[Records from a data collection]
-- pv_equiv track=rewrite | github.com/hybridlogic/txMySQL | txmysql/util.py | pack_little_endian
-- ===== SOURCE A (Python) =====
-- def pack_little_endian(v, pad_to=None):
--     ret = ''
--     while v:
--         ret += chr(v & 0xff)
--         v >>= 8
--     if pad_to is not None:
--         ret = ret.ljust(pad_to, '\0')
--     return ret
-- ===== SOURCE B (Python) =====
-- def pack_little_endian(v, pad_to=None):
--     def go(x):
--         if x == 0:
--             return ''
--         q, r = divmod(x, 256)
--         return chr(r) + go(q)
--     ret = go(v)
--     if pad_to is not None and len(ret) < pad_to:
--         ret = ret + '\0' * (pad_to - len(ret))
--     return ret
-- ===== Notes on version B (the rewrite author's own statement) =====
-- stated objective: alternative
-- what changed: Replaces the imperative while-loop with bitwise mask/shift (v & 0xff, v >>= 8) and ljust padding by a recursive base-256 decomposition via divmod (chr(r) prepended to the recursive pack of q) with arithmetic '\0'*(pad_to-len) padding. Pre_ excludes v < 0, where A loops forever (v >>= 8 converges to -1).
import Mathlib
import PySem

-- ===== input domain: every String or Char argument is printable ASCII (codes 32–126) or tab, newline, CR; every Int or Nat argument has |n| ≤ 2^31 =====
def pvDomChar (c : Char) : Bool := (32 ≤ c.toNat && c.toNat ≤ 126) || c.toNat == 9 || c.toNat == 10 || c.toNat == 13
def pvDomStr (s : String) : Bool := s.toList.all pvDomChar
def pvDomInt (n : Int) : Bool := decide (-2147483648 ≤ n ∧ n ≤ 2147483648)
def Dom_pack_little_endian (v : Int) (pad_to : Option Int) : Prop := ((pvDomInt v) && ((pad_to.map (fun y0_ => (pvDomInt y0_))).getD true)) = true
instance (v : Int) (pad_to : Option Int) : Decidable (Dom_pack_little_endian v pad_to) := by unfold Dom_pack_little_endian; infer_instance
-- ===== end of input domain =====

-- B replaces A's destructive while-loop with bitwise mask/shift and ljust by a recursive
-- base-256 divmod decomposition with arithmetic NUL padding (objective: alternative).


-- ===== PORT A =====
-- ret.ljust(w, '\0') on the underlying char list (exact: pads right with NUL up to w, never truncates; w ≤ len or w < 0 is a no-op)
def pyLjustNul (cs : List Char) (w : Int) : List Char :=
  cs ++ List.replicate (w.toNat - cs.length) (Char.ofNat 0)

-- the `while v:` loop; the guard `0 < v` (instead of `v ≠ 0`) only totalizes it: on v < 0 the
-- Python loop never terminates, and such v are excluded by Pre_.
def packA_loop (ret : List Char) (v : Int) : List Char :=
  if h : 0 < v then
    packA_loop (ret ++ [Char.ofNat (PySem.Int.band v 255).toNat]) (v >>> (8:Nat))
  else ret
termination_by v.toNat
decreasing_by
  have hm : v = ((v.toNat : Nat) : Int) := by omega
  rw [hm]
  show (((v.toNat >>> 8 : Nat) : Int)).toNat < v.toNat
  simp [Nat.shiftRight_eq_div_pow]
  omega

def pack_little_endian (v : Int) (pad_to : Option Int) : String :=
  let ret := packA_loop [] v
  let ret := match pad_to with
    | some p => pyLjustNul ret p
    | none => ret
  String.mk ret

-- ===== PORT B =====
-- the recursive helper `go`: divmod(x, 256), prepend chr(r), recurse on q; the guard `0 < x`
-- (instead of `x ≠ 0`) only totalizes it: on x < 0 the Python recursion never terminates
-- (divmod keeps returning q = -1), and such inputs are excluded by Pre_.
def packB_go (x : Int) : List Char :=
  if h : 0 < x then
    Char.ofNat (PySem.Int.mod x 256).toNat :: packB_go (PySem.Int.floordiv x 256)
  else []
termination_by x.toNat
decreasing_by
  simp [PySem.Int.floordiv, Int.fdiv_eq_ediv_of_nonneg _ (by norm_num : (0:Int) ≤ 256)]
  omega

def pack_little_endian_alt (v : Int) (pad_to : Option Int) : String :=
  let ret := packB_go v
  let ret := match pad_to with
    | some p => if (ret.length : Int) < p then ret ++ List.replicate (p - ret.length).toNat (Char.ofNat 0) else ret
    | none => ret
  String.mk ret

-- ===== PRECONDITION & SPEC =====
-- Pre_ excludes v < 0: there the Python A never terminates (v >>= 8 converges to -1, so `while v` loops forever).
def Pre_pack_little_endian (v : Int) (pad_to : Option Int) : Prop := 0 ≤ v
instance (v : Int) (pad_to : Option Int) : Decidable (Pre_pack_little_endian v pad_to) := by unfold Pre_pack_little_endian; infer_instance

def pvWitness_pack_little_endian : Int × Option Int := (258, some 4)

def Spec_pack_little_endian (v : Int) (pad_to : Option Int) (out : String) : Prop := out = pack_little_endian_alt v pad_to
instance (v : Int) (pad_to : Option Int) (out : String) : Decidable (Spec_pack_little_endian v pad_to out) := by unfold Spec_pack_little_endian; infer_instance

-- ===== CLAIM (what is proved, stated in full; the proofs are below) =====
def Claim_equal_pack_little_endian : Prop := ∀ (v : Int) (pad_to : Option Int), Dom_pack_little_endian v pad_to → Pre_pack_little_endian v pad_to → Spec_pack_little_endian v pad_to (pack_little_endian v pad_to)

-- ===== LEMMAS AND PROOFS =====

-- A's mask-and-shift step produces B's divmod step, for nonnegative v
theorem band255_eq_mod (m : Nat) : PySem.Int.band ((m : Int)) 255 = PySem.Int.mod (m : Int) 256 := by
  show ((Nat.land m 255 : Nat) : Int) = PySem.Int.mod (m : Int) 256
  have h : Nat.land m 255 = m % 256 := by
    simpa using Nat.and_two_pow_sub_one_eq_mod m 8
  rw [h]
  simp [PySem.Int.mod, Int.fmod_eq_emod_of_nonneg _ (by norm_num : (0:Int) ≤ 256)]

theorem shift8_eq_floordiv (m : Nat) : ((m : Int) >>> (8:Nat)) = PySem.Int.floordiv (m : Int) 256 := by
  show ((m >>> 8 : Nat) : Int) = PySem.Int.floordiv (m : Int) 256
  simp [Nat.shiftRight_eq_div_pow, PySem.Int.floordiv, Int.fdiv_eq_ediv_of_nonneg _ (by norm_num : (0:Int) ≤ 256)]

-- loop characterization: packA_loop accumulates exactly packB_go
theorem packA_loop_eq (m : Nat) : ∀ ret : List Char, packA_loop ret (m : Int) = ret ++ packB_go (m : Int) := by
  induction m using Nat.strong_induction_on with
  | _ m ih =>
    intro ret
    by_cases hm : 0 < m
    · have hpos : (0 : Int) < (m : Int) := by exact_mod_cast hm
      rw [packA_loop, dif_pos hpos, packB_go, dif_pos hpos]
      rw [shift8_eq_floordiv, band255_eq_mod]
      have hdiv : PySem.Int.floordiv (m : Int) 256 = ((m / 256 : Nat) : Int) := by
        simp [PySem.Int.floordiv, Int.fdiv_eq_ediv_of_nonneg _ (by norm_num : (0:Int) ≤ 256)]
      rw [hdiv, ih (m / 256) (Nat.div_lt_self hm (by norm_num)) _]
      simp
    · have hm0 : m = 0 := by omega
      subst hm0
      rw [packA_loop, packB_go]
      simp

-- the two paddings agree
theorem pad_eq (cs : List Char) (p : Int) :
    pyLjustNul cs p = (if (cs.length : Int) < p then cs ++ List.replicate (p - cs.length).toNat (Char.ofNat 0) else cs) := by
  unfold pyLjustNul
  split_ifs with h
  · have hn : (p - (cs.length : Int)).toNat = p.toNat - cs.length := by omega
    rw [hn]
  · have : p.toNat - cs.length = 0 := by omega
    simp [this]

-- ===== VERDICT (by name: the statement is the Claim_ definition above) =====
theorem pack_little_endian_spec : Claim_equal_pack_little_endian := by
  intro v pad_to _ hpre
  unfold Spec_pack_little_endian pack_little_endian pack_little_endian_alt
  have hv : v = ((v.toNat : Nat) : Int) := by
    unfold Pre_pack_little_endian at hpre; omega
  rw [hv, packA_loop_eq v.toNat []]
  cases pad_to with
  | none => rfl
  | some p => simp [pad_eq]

...

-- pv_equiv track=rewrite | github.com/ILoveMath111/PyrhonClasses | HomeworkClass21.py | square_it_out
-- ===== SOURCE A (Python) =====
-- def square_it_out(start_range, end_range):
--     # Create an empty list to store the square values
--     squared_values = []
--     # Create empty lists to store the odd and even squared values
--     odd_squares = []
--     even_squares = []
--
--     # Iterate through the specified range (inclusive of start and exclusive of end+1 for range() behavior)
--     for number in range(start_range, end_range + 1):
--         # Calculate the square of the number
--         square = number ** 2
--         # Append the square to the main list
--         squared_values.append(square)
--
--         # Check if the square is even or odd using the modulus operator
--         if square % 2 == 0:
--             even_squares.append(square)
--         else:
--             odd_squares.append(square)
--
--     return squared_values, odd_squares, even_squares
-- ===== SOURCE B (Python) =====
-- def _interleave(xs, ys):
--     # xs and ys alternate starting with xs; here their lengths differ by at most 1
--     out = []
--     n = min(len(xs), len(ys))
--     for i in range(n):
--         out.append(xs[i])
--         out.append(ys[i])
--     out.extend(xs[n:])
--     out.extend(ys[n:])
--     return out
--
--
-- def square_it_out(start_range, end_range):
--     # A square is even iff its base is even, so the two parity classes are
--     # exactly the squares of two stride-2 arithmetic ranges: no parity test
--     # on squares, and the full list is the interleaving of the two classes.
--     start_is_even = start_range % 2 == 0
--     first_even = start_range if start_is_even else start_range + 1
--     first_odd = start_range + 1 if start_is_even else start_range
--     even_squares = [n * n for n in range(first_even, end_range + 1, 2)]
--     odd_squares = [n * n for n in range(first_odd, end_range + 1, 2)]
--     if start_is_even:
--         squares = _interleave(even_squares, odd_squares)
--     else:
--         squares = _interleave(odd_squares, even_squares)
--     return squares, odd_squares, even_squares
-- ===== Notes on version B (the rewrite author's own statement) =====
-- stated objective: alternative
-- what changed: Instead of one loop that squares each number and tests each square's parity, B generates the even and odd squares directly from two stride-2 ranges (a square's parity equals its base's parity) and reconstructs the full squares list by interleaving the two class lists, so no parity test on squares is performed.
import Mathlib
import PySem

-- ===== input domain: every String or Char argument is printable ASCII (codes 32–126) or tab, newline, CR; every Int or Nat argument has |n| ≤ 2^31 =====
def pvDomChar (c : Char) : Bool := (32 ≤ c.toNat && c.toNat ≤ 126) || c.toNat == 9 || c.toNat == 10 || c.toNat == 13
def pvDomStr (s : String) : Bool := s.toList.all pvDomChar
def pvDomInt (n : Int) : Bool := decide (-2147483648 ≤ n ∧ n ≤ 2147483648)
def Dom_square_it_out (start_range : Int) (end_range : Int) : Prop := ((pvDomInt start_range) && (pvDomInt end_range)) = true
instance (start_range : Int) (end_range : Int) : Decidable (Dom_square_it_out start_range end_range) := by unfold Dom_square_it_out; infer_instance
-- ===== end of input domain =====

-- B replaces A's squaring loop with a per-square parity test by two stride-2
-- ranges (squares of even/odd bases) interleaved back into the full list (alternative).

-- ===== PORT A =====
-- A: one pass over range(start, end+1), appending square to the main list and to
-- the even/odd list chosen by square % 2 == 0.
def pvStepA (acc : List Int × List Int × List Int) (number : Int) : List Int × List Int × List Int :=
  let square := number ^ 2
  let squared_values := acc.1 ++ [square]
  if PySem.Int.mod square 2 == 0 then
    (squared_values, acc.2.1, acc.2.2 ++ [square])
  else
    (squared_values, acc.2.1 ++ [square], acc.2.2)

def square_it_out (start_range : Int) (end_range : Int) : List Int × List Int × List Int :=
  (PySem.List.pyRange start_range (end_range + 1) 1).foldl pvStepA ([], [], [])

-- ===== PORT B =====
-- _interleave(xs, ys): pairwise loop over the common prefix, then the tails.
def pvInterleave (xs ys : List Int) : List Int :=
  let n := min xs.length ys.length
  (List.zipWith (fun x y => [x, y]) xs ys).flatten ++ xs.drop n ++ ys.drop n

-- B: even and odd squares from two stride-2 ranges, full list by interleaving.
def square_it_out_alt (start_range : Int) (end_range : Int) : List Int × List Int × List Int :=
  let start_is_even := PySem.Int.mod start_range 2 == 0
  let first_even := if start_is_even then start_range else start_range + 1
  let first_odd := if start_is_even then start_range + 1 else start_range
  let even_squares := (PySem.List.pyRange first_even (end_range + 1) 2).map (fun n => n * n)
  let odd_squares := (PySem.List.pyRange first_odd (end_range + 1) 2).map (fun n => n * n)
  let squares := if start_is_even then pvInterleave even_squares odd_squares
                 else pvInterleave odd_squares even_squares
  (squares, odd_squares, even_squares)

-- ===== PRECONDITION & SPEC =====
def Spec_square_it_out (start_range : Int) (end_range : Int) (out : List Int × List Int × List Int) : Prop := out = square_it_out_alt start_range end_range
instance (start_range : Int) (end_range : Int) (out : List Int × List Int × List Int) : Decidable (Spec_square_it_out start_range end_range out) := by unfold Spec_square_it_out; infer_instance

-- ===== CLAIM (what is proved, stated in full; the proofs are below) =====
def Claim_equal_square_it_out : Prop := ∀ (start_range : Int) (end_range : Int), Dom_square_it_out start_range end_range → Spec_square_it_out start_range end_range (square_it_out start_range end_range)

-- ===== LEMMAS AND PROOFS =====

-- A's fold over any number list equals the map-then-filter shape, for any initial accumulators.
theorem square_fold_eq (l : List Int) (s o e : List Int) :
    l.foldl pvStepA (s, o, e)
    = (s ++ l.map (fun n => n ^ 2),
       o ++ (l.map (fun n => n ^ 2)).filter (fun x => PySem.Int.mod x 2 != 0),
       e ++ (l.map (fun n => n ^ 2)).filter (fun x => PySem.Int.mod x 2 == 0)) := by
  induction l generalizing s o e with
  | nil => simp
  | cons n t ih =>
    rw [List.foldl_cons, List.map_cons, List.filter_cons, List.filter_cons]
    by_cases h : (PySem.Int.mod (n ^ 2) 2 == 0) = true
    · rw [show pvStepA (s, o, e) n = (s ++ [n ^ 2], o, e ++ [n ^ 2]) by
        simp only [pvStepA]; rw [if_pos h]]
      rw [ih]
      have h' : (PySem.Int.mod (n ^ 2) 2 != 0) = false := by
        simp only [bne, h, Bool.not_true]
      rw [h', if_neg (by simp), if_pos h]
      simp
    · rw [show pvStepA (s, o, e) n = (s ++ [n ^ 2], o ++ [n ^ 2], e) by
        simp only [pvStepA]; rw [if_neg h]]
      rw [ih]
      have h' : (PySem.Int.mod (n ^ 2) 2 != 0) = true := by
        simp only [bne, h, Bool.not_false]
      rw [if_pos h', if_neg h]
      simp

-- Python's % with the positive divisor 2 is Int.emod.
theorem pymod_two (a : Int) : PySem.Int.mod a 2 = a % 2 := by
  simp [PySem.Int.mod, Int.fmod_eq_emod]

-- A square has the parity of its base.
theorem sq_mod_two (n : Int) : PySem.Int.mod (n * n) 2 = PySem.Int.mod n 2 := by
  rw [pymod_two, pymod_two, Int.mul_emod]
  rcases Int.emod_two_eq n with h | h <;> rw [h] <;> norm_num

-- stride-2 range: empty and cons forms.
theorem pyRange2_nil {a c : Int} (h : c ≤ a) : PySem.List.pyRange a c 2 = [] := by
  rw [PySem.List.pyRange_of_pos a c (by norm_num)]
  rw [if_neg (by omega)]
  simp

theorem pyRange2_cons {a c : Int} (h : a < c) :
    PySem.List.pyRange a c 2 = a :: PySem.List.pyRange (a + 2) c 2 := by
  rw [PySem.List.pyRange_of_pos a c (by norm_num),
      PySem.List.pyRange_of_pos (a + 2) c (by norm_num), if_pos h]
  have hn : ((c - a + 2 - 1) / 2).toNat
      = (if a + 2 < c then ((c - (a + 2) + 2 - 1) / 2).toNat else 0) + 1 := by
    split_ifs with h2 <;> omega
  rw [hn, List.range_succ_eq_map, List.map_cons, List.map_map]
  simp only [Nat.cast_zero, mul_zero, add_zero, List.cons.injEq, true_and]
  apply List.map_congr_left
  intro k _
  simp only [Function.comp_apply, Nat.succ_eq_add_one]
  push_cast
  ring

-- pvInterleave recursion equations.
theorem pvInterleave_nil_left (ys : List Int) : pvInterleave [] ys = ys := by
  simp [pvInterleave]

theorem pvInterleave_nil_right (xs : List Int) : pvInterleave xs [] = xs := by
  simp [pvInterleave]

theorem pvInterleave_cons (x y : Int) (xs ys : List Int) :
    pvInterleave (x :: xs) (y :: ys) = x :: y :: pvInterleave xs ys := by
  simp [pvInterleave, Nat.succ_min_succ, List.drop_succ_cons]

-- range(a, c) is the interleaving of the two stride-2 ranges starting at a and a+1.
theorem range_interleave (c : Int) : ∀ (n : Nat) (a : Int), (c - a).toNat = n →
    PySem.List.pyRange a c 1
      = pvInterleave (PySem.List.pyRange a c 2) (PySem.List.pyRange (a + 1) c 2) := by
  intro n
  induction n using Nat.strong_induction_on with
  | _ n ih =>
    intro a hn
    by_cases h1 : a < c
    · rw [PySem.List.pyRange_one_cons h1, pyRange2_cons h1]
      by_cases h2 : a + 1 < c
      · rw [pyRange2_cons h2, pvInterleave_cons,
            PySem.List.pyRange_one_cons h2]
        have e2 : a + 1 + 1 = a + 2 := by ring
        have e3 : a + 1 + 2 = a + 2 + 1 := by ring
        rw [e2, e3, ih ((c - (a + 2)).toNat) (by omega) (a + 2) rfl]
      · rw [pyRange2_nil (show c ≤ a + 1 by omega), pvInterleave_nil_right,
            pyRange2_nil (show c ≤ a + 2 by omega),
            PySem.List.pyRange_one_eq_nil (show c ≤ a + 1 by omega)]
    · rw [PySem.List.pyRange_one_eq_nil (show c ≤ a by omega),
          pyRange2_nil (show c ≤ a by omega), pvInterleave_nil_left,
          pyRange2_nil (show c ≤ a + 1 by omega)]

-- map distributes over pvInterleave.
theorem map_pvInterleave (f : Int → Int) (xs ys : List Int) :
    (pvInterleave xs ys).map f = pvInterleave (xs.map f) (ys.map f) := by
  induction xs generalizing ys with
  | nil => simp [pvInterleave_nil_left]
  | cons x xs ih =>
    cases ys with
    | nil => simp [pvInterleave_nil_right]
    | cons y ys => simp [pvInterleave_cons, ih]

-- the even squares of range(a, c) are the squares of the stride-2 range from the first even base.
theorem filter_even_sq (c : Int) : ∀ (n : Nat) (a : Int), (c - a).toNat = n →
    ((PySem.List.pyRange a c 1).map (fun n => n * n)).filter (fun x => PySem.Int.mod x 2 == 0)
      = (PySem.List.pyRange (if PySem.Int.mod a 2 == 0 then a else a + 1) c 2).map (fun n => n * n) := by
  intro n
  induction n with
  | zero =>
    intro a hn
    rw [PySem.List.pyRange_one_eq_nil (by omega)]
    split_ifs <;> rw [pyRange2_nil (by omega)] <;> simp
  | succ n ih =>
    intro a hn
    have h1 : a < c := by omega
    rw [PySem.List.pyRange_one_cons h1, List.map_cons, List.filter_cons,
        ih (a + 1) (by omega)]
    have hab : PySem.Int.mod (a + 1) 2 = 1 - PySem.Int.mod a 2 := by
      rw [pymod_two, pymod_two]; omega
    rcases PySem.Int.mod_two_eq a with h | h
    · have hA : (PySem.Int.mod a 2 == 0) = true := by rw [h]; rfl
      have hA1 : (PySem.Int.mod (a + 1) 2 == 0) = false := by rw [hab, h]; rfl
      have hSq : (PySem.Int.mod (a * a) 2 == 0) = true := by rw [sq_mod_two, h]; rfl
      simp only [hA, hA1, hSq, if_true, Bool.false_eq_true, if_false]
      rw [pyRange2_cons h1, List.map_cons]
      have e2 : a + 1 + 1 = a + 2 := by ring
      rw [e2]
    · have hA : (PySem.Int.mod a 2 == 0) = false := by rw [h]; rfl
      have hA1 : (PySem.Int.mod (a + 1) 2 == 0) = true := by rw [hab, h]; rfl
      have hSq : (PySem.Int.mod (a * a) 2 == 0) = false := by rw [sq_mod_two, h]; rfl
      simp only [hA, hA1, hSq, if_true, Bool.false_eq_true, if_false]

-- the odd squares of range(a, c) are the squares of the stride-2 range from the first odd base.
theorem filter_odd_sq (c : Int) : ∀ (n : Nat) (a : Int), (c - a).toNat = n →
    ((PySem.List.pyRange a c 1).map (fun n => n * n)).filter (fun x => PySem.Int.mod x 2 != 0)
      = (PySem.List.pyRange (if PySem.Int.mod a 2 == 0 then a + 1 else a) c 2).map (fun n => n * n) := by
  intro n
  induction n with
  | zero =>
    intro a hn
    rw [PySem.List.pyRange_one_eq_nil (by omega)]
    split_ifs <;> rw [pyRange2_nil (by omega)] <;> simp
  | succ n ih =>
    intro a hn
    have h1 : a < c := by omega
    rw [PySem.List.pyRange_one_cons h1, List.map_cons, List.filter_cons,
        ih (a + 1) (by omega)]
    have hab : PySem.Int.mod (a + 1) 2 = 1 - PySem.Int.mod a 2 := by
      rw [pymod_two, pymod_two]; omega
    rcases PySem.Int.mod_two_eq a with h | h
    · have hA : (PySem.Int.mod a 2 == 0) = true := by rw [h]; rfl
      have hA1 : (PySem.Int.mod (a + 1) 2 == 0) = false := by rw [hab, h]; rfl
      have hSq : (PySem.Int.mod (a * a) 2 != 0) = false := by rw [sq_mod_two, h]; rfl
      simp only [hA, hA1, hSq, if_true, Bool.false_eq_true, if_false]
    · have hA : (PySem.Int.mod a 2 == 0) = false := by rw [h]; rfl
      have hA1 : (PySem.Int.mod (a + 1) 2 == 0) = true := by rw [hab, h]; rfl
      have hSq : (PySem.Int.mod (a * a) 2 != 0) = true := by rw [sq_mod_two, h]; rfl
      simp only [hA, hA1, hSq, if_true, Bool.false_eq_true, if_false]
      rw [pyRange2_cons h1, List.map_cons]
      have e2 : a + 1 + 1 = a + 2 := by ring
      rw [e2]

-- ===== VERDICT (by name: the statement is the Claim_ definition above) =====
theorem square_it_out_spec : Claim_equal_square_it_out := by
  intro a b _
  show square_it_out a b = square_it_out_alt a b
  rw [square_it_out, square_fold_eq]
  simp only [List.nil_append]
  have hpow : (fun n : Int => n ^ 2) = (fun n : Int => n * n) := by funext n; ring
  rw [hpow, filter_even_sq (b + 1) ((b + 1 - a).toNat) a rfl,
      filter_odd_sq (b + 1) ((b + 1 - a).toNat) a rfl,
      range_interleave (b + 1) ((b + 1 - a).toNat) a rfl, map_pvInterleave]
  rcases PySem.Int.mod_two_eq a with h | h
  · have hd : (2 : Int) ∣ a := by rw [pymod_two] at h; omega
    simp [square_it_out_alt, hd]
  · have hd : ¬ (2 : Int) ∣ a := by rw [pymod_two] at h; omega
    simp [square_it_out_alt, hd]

Exercise: What is the number of lines in the records that contain "Python"? Answer with it alone.

Worked solution: 8